## EXERCISE OBJECTIVE:
Among the entries beneath this sentence, how many lines include the word "lemma"? Only the number is wanted.
-*-*-
lemma pyGetD_elem (L : List Int) (k : Nat) (hk : k < L.length) :
    PySem.List.pyGetD L (k : Int) 0 = L[k] := by
  rw [PySem.List.pyGetD_natCast, List.getD_eq_getElem _ _ hk]

lemma pfxInv_getElem (L : List Int) (m : Nat) (k : Nat) (hk : k < (pfxInv L m).length) :
    (pfxInv L m)[k] = if k < m then sumFrom L 0 ((k : Int) + 1) else PySem.List.pyGetD L (k : Int) 0 := by
  simp only [pfxInv, List.getElem_map, List.getElem_range]

lemma sumFrom_cons (L : List Int) (a b : Int) (h : a < b) :
    sumFrom L a b = PySem.List.pyGetD L a 0 + sumFrom L (a + 1) b := by
  rw [sumFrom, sumFrom, PySem.List.pyRange_one_cons h]
  simp

lemma sumFrom_split (L : List Int) (a b c : Int) (h1 : a ≤ b) (h2 : b ≤ c) :
    sumFrom L a c = sumFrom L a b + sumFrom L b c := by
  rw [sumFrom, sumFrom, sumFrom, PySem.List.pyRange_one_append a b c h1 h2]
  simp

lemma pfxInv_getD (L : List Int) (m : Nat) (k : Nat) (hk : k < L.length) :
    PySem.List.pyGetD (pfxInv L m) (k : Int) 0 =
      if k < m then sumFrom L 0 ((k : Int) + 1) else PySem.List.pyGetD L (k : Int) 0 := by
  rw [PySem.List.pyGetD_natCast, List.getD_eq_getElem _ _ (by rw [pfxInv_length]; exact hk)]
  rw [pfxInv_getElem]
-*-*-
## ANSWER BOX:
5